@Mark_L_Stone
@Michal_Adamaszek
I am new to conic programming using Mosek.
I am trying to reformulate a model into conic programming, and then I would need to solve it using Mosek/MosekTools.
Based on the definition of the exponential cone, a constraint like x*e^(y/x) <= t can be represented as ( t, x , y) \in K_exp.
However, I have faced the following constraint in a part of my model:
(c1): x*e^y <= t (where x >=0)
Since x>=0, function f(x,y) = x*e^y is convex.
My question is: How can I represent this constraint into a conic form (exponential, second-order cone, etc.)?
I have tried a few things:
I converted (c1) into e^y <= t/x and then represented it as an exponential cone (y,1,t/x) \in K_exp.
However, I get the following error as Mosek does not support inverse.
ERROR: LoadError: inv is not defined for type AbstractVariableRef. Are you trying to build a nonlinear problem? Make sure you use @NLconstraint@NLobjective:
Also, changing the constraint to NLconstraint does not work since Mosek does not support nonlinear constraints.
Introducing a variable s >= e^y, we can write () as the intersection of (s,1,y) \in K_exp and constraint xs <= t (c2). But now, we need to reformulate (c2) into a conic form supported by Mosek.
One way is to let x=e^u and s=e^v and then reformulate (c2) as (t,1,u+v) \in K_exp.
However, the challenge is that when I add constraints
@constraint(model, x == ℯ^u) @constraint(model, s == ℯ^v)

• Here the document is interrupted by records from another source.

-- pv_equiv track=rewrite | github.com/DIZ-admin/openai-agents-python | examples/erni-foto-agency/erni_foto_agency/main.py | _match_choice
-- ===== SOURCE A (Python) =====
-- def _match_choice(value: str, choices: list[str]) -> str | None:
--     """Find best matching choice value using case-insensitive comparison."""
--
--     normalized = value.lower()
--     for choice in choices:
--         if normalized == choice.lower():
--             return choice
--
--     for choice in choices:
--         choice_lower = choice.lower()
--         if normalized in choice_lower or choice_lower in normalized:
--             return choice
--
--     return None
-- ===== SOURCE B (Python) =====
-- def _match_choice(value: str, choices: list[str]) -> str | None:
--     """Single pass: exact match returns immediately; first substring candidate kept as fallback."""
--     normalized = value.lower()
--     fallback = None
--     for choice in choices:
--         choice_lower = choice.lower()
--         if normalized == choice_lower:
--             return choice
--         if fallback is None and (normalized in choice_lower or choice_lower in normalized):
--             fallback = choice
--     return fallback
-- ===== Notes on version B (the rewrite author's own statement) =====
-- stated objective: simpler
-- what changed: Replaced the two sequential scans over choices (exact-match scan, then substring scan) by a single pass that returns an exact match immediately and records the first substring candidate in a fallback variable.
import Mathlib
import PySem

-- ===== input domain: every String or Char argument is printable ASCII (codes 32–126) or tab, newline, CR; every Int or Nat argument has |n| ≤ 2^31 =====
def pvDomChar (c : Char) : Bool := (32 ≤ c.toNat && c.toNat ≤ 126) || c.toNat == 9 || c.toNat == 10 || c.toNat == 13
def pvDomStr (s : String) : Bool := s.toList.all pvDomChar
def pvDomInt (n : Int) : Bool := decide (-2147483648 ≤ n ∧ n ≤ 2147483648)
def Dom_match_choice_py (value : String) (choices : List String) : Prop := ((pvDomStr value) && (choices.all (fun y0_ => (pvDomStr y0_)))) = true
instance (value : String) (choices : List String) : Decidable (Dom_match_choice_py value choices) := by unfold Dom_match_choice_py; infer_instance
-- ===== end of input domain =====

-- One honest line: B collapses A's two scans (exact match, then substring) into a single pass
-- with a fallback variable; same return value, simpler control flow.

-- ===== PORT A =====
-- first loop of A: return the first choice whose lower() equals normalized
def pvLoop1 (normalized : String) : List String → Option String
  | [] => none
  | c :: t => if normalized = PySem.Str.lower c then some c else pvLoop1 normalized t

-- second loop of A: return the first choice related to normalized by substring containment
def pvLoop2 (normalized : String) : List String → Option String
  | [] => none
  | c :: t =>
      let cl := PySem.Str.lower c
      if PySem.Str.isIn normalized cl || PySem.Str.isIn cl normalized then some c
      else pvLoop2 normalized t

def match_choice_py (value : String) (choices : List String) : Option String :=
  let normalized := PySem.Str.lower value
  match pvLoop1 normalized choices with
  | some c => some c
  | none => pvLoop2 normalized choices

-- ===== PORT B =====
-- single pass: exact match returns immediately, first substring candidate kept in fallback
def pvAltLoop (normalized : String) (fallback : Option String) : List String → Option String
  | [] => fallback
  | c :: t =>
      let cl := PySem.Str.lower c
      if normalized = cl then some c
      else pvAltLoop normalized
        (if fallback.isNone && (PySem.Str.isIn normalized cl || PySem.Str.isIn cl normalized)
         then some c else fallback) t

def match_choice_py_alt (value : String) (choices : List String) : Option String :=
  pvAltLoop (PySem.Str.lower value) none choices

-- ===== PRECONDITION & SPEC =====
def Spec_match_choice_py (value : String) (choices : List String) (out : Option String) : Prop := out = match_choice_py_alt value choices
instance (value : String) (choices : List String) (out : Option String) : Decidable (Spec_match_choice_py value choices out) := by unfold Spec_match_choice_py; infer_instance

-- ===== CLAIM (what is proved, stated in full; the proofs are below) =====
def Claim_equal_match_choice_py : Prop := ∀ (value : String) (choices : List String), Dom_match_choice_py value choices → Spec_match_choice_py value choices (match_choice_py value choices)

-- ===== LEMMAS AND PROOFS =====
-- Invariant of B's single pass: with pending fallback fb it equals A's loop1, then fb, then A's loop2.
theorem pvAltLoop_eq (normalized : String) (choices : List String) :
    ∀ fb : Option String,
      pvAltLoop normalized fb choices =
        match pvLoop1 normalized choices with
        | some c => some c
        | none => match fb with
                  | some f => some f
                  | none => pvLoop2 normalized choices := by
  induction choices with
  | nil => intro fb; cases fb <;> rfl
  | cons c t ih =>
      intro fb
      simp only [pvAltLoop, pvLoop1, pvLoop2]
      by_cases hx : normalized = PySem.Str.lower c
      · simp [hx]
      · simp only [hx, if_false]
        cases fb with
        | some f => simpa using ih (some f)
        | none =>
            cases hs : (PySem.Str.isIn normalized (PySem.Str.lower c) ||
                PySem.Str.isIn (PySem.Str.lower c) normalized) with
            | true => simpa using ih (some c)
            | false => simpa using ih none

-- ===== VERDICT (by name: the statement is the Claim_ definition above) =====
theorem match_choice_py_spec : Claim_equal_match_choice_py := by
  intro value choices _
  unfold Spec_match_choice_py match_choice_py match_choice_py_alt
  rw [pvAltLoop_eq]
-- pv_equiv track=rewrite | github.com/pypi-data/pypi-mirror-404 | packages/aws-inventory-manager/aws_inventory_manager-0.31.1-py3-none-any.whl/src/generate/property_maps/dynamodb.py | process_key_schema
-- ===== SOURCE A (Python) =====
-- from typing import Any, Dict, List, Optional
--
-- def process_key_schema(raw_schema: List[Dict[str, str]]) -> tuple[Optional[str], Optional[str]]:
--     """Extract hash and range keys from key schema.
--
--     AWS format:
--     [
--         {"AttributeName": "id", "KeyType": "HASH"},
--         {"AttributeName": "sort_key", "KeyType": "RANGE"}
--     ]
--
--     Args:
--         raw_schema: List of key schema items
--
--     Returns:
--         Tuple of (hash_key, range_key)
--     """
--     hash_key = None
--     range_key = None
--
--     if not raw_schema:
--         return hash_key, range_key
--
--     for item in raw_schema:
--         if item.get("KeyType") == "HASH":
--             hash_key = item.get("AttributeName")
--         elif item.get("KeyType") == "RANGE":
--             range_key = item.get("AttributeName")
--
--     return hash_key, range_key
-- ===== SOURCE B (Python) =====
-- from typing import Dict, List, Optional
--
-- def process_key_schema(raw_schema: List[Dict[str, str]]) -> tuple[Optional[str], Optional[str]]:
--     if not raw_schema:
--         return None, None
--     rev = raw_schema[::-1]
--     hash_key = next((it.get("AttributeName") for it in rev if it.get("KeyType") == "HASH"), None)
--     range_key = next((it.get("AttributeName") for it in rev if it.get("KeyType") == "RANGE"), None)
--     return hash_key, range_key
-- ===== Notes on version B (the rewrite author's own statement) =====
-- stated objective: alternative
-- what changed: Replaces A's forward accumulating loop (overwrite, last wins) with a back-to-front search: scan the reversed list and return the FIRST matching HASH and RANGE entries, with early exit per key.
import Mathlib
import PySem

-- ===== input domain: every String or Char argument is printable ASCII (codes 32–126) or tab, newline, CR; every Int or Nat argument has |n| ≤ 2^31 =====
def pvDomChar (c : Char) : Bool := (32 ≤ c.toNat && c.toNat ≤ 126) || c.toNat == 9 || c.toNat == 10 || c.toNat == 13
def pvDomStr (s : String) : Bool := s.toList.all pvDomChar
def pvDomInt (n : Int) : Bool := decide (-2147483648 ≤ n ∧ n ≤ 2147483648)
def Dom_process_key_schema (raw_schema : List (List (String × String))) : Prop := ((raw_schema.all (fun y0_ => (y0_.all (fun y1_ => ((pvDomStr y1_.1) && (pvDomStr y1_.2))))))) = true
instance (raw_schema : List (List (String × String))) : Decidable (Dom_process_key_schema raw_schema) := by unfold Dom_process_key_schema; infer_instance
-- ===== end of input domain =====

-- B replaces A's forward accumulating loop (last write wins) with a back-to-front search:
-- first match on the reversed list, one search per key (early exit); objective: alternative decomposition.

-- item.get(k) on the Python dict item (assoc list) = first-match lookup
def pvItemGet (item : List (String × String)) (k : String) : Option String :=
  (PySem.Dict.mk item).get? k

-- ===== PORT A =====
def process_key_schema (raw_schema : List (List (String × String))) : Option String × Option String :=
  -- hash_key = None; range_key = None; if not raw_schema: return (None, None)
  if raw_schema = [] then (none, none)
  else
    -- for item in raw_schema: if item.get("KeyType") == "HASH": ... elif ... == "RANGE": ...
    raw_schema.foldl
      (fun (st : Option String × Option String) item =>
        if pvItemGet item "KeyType" = some "HASH" then (pvItemGet item "AttributeName", st.2)
        else if pvItemGet item "KeyType" = some "RANGE" then (st.1, pvItemGet item "AttributeName")
        else st)
      (none, none)

-- ===== PORT B =====
-- next((it.get("AttributeName") for it in rev if it.get("KeyType") == k), None)
def pvFindKey (rev : List (List (String × String))) (k : String) : Option String :=
  match rev.find? (fun it => pvItemGet it "KeyType" == some k) with
  | some it => pvItemGet it "AttributeName"
  | none => none

def process_key_schema_alt (raw_schema : List (List (String × String))) : Option String × Option String :=
  if raw_schema = [] then (none, none)
  else
    let rev := raw_schema.reverse   -- raw_schema[::-1]
    (pvFindKey rev "HASH", pvFindKey rev "RANGE")

-- ===== PRECONDITION & SPEC =====
def Spec_process_key_schema (raw_schema : List (List (String × String))) (out : Option String × Option String) : Prop := out = process_key_schema_alt raw_schema
instance (raw_schema : List (List (String × String))) (out : Option String × Option String) : Decidable (Spec_process_key_schema raw_schema out) := by unfold Spec_process_key_schema; infer_instance

-- ===== CLAIM (what is proved, stated in full; the proofs are below) =====
def Claim_equal_process_key_schema : Prop := ∀ (raw_schema : List (List (String × String))), Dom_process_key_schema raw_schema → Spec_process_key_schema raw_schema (process_key_schema raw_schema)

-- ===== LEMMAS AND PROOFS =====

-- ===== VERDICT (by name: the statement is the Claim_ definition above) =====
-- A's fold from state st equals: first match in the reversed suffix, else the state's component.
theorem pks_fold_eq (l : List (List (String × String))) (st : Option String × Option String) :
    l.foldl
      (fun (st : Option String × Option String) item =>
        if pvItemGet item "KeyType" = some "HASH" then (pvItemGet item "AttributeName", st.2)
        else if pvItemGet item "KeyType" = some "RANGE" then (st.1, pvItemGet item "AttributeName")
        else st) st
    = ((l.reverse.find? (fun it => pvItemGet it "KeyType" == some "HASH")).elim st.1
         (fun it => pvItemGet it "AttributeName"),
       (l.reverse.find? (fun it => pvItemGet it "KeyType" == some "RANGE")).elim st.2
         (fun it => pvItemGet it "AttributeName")) := by
  induction l generalizing st with
  | nil => simp
  | cons item rest ih =>
      simp only [List.foldl_cons, ih, List.reverse_cons, List.find?_append,
                 List.find?_cons, List.find?_nil]
      by_cases hH : pvItemGet item "KeyType" = some "HASH" <;>
      by_cases hR : pvItemGet item "KeyType" = some "RANGE" <;>
      cases h1 : rest.reverse.find? (fun it => pvItemGet it "KeyType" == some "HASH") <;>
      cases h2 : rest.reverse.find? (fun it => pvItemGet it "KeyType" == some "RANGE") <;>
      simp_all [Option.or, beq_iff_eq] <;>
      simp [beq_eq_false_iff_ne.mpr hH, beq_eq_false_iff_ne.mpr hR]

theorem pks_fold_eq' (l : List (List (String × String))) :
    l.foldl
      (fun (st : Option String × Option String) item =>
        if pvItemGet item "KeyType" = some "HASH" then (pvItemGet item "AttributeName", st.2)
        else if pvItemGet item "KeyType" = some "RANGE" then (st.1, pvItemGet item "AttributeName")
        else st) (none, none)
    = (pvFindKey l.reverse "HASH", pvFindKey l.reverse "RANGE") := by
  rw [pks_fold_eq]
  unfold pvFindKey
  cases hH : List.find? (fun it => pvItemGet it "KeyType" == some "HASH") l.reverse <;>
  cases hR : List.find? (fun it => pvItemGet it "KeyType" == some "RANGE") l.reverse <;>
  simp [hH, hR]

theorem process_key_schema_spec : Claim_equal_process_key_schema := by
  intro raw _
  unfold Spec_process_key_schema process_key_schema process_key_schema_alt
  by_cases h : raw = []
  · simp [h]
  · simp only [h, ite_false]
    exact pks_fold_eq' raw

I get the following error:
ERROR: LoadError: MethodError: no method matching ^(::Irrational{:ℯ}, ::VariableRef) Closest candidates are: ^(::Irrational{:ℯ}, ::AbstractIrrational) at mathconstants.jl:91 ^(::Irrational{:ℯ}, ::Rational) at mathconstants.jl:91 ^(::Irrational{:ℯ}, ::Integer) at mathconstants.jl:91
Is there any other solver that could address this issue?
Any suggestion would be appreciated.